(Saved data entries)
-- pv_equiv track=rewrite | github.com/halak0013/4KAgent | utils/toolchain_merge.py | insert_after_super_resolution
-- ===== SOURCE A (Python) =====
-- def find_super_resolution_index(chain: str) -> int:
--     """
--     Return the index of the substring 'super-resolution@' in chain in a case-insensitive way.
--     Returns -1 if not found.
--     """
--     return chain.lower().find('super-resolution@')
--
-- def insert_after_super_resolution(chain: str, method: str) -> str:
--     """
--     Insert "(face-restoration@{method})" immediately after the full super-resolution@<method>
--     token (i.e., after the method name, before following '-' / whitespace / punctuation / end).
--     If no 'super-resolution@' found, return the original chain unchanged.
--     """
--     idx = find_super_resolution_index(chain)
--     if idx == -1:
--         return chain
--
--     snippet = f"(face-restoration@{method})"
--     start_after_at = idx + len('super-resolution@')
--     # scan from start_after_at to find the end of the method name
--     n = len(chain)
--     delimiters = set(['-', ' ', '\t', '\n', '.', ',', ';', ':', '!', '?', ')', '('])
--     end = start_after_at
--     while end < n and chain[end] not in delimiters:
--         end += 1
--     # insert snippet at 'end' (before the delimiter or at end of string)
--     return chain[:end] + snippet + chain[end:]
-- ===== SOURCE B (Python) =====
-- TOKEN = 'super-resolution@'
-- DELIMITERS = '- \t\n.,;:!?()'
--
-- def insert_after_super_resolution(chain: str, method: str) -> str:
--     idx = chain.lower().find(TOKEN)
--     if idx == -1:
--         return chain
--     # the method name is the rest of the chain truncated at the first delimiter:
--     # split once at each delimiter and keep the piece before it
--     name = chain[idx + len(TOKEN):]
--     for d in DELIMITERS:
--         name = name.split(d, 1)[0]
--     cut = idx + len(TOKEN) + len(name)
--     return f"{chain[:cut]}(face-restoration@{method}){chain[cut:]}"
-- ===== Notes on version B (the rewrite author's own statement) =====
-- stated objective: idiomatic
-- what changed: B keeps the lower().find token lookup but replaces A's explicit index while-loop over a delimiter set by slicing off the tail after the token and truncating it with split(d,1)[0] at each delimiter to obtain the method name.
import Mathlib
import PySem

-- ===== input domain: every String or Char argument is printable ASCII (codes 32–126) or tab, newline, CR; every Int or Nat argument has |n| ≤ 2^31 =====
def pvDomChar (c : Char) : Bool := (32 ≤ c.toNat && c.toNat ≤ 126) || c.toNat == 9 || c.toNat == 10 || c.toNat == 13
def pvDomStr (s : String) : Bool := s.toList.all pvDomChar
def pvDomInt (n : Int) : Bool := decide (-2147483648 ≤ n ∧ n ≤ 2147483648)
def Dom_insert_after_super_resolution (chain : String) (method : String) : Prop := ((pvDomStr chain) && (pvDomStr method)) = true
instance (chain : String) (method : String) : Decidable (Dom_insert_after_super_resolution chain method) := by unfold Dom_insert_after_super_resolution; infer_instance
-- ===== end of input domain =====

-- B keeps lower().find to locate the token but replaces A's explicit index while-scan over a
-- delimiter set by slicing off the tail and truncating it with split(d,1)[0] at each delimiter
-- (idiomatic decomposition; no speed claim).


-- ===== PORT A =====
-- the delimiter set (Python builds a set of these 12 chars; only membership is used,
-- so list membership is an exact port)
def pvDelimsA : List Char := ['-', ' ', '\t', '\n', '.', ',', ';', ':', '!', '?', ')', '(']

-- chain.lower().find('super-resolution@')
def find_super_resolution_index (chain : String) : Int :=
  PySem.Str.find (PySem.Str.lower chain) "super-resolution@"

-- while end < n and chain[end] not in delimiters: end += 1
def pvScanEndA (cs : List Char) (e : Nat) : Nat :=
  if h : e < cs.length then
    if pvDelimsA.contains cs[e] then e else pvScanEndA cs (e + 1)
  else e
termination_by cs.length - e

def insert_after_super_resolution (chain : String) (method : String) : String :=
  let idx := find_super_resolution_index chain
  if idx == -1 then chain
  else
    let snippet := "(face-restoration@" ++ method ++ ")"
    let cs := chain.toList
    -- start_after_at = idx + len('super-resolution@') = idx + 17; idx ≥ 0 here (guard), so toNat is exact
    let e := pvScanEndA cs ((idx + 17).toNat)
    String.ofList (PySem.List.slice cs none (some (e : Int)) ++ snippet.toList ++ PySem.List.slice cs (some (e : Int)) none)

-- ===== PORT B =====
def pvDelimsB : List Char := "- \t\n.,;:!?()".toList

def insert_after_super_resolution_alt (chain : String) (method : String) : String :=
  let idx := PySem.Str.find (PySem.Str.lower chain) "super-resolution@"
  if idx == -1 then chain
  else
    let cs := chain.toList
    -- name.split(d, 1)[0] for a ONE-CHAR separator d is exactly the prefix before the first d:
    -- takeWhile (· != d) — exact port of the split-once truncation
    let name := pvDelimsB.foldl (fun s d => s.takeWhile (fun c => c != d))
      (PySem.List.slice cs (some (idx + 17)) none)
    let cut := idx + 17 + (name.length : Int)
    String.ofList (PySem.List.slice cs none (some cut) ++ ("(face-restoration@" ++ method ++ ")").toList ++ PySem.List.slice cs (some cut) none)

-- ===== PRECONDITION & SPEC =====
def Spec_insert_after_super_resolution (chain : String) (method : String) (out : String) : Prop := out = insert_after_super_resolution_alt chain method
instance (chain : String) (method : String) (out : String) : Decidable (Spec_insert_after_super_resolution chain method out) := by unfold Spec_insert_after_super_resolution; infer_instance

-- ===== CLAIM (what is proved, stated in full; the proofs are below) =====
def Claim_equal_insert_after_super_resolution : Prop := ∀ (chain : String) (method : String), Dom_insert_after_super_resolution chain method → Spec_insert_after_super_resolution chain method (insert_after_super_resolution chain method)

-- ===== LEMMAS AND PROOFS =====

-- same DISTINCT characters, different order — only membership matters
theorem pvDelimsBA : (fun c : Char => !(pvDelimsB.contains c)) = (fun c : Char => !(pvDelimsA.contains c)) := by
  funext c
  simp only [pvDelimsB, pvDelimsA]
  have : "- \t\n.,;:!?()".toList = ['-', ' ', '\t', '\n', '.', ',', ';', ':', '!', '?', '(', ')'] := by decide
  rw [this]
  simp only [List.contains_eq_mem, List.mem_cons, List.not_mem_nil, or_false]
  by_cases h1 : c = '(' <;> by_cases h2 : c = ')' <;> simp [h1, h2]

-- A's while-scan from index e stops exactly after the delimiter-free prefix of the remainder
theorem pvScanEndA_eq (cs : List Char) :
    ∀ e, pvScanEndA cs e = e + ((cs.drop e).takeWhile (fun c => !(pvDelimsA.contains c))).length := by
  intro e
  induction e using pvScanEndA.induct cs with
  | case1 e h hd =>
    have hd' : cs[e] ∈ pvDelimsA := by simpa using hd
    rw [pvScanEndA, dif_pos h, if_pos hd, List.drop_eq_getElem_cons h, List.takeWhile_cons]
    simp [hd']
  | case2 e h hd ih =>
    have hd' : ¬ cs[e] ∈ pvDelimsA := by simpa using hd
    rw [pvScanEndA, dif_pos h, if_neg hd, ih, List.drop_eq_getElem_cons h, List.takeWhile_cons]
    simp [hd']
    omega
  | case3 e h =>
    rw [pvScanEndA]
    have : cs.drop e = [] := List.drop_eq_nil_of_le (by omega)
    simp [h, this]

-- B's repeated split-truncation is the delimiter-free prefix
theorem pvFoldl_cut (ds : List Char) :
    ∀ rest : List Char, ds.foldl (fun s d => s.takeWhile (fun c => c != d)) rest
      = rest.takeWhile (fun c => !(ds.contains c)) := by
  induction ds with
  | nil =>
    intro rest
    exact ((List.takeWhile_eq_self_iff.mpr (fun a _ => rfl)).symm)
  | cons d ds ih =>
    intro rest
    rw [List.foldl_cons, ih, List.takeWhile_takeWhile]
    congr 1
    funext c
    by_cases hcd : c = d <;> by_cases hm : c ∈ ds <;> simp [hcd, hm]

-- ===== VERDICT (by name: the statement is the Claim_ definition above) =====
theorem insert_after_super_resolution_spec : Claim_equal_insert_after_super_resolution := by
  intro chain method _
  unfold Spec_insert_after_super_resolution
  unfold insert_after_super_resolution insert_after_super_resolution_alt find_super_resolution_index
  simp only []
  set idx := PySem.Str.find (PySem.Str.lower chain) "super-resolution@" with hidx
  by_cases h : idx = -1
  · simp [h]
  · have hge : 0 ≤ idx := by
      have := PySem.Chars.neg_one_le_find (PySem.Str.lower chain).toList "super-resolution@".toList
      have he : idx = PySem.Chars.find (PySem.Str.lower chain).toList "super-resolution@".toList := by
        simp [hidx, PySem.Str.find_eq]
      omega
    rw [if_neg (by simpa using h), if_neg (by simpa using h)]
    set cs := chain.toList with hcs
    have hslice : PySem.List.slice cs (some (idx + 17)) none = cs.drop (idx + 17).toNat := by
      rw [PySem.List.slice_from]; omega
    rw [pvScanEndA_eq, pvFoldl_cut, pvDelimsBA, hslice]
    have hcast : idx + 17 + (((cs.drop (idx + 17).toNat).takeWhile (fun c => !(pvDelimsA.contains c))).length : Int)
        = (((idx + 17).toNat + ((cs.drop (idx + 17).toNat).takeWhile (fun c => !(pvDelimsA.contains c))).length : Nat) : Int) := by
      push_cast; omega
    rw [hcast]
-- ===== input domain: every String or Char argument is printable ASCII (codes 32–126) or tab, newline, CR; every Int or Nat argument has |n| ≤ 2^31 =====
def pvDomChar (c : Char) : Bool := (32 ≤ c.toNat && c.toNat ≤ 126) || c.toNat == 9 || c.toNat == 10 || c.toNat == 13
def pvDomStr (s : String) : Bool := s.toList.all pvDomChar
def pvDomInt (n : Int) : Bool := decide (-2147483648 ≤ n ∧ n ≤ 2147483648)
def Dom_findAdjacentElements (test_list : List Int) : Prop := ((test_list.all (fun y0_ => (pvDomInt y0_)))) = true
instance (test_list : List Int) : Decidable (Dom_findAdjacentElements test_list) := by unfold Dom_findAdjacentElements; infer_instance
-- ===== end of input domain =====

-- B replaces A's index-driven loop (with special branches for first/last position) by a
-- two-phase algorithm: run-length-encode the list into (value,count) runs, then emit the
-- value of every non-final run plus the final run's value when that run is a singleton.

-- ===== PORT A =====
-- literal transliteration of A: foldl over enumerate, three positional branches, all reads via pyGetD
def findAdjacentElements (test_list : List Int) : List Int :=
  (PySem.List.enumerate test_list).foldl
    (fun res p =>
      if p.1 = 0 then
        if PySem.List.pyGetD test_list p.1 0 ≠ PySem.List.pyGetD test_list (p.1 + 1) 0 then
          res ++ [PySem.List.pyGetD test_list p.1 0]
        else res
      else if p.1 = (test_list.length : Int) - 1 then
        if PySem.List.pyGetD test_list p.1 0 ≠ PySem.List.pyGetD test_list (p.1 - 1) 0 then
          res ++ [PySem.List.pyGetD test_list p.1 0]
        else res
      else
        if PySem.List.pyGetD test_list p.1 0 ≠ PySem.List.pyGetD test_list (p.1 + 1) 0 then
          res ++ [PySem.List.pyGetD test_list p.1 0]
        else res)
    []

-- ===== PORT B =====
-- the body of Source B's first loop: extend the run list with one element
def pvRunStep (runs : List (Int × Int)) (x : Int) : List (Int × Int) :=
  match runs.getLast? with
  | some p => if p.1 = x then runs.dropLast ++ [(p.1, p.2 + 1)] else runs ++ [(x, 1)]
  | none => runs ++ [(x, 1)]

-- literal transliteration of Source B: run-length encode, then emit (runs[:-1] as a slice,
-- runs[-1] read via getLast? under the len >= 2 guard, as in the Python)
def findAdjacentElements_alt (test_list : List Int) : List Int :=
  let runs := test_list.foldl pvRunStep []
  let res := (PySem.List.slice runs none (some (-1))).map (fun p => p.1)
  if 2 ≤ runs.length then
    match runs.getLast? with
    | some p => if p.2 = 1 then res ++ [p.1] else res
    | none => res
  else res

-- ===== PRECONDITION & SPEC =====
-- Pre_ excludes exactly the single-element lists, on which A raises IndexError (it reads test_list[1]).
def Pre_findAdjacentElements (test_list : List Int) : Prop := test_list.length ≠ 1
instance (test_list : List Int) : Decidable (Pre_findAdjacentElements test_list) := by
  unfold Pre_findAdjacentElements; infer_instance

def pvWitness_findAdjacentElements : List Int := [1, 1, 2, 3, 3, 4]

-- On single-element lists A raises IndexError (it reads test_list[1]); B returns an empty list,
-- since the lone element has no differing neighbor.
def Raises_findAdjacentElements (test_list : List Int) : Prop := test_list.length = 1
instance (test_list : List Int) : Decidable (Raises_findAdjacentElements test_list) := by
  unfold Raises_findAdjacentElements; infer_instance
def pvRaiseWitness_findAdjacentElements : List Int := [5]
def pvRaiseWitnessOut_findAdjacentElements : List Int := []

__What is required__. Among the entries above, find the line with "let idx := find_super_resolution_index" and the line with "-- start_after_at = idx"; give again exactly these two lines and all lines between them.

__Answer box__.
  let idx := find_super_resolution_index chain
  if idx == -1 then chain
  else
    let snippet := "(face-restoration@" ++ method ++ ")"
    let cs := chain.toList
    -- start_after_at = idx + len('super-resolution@') = idx + 17; idx ≥ 0 here (guard), so toNat is exact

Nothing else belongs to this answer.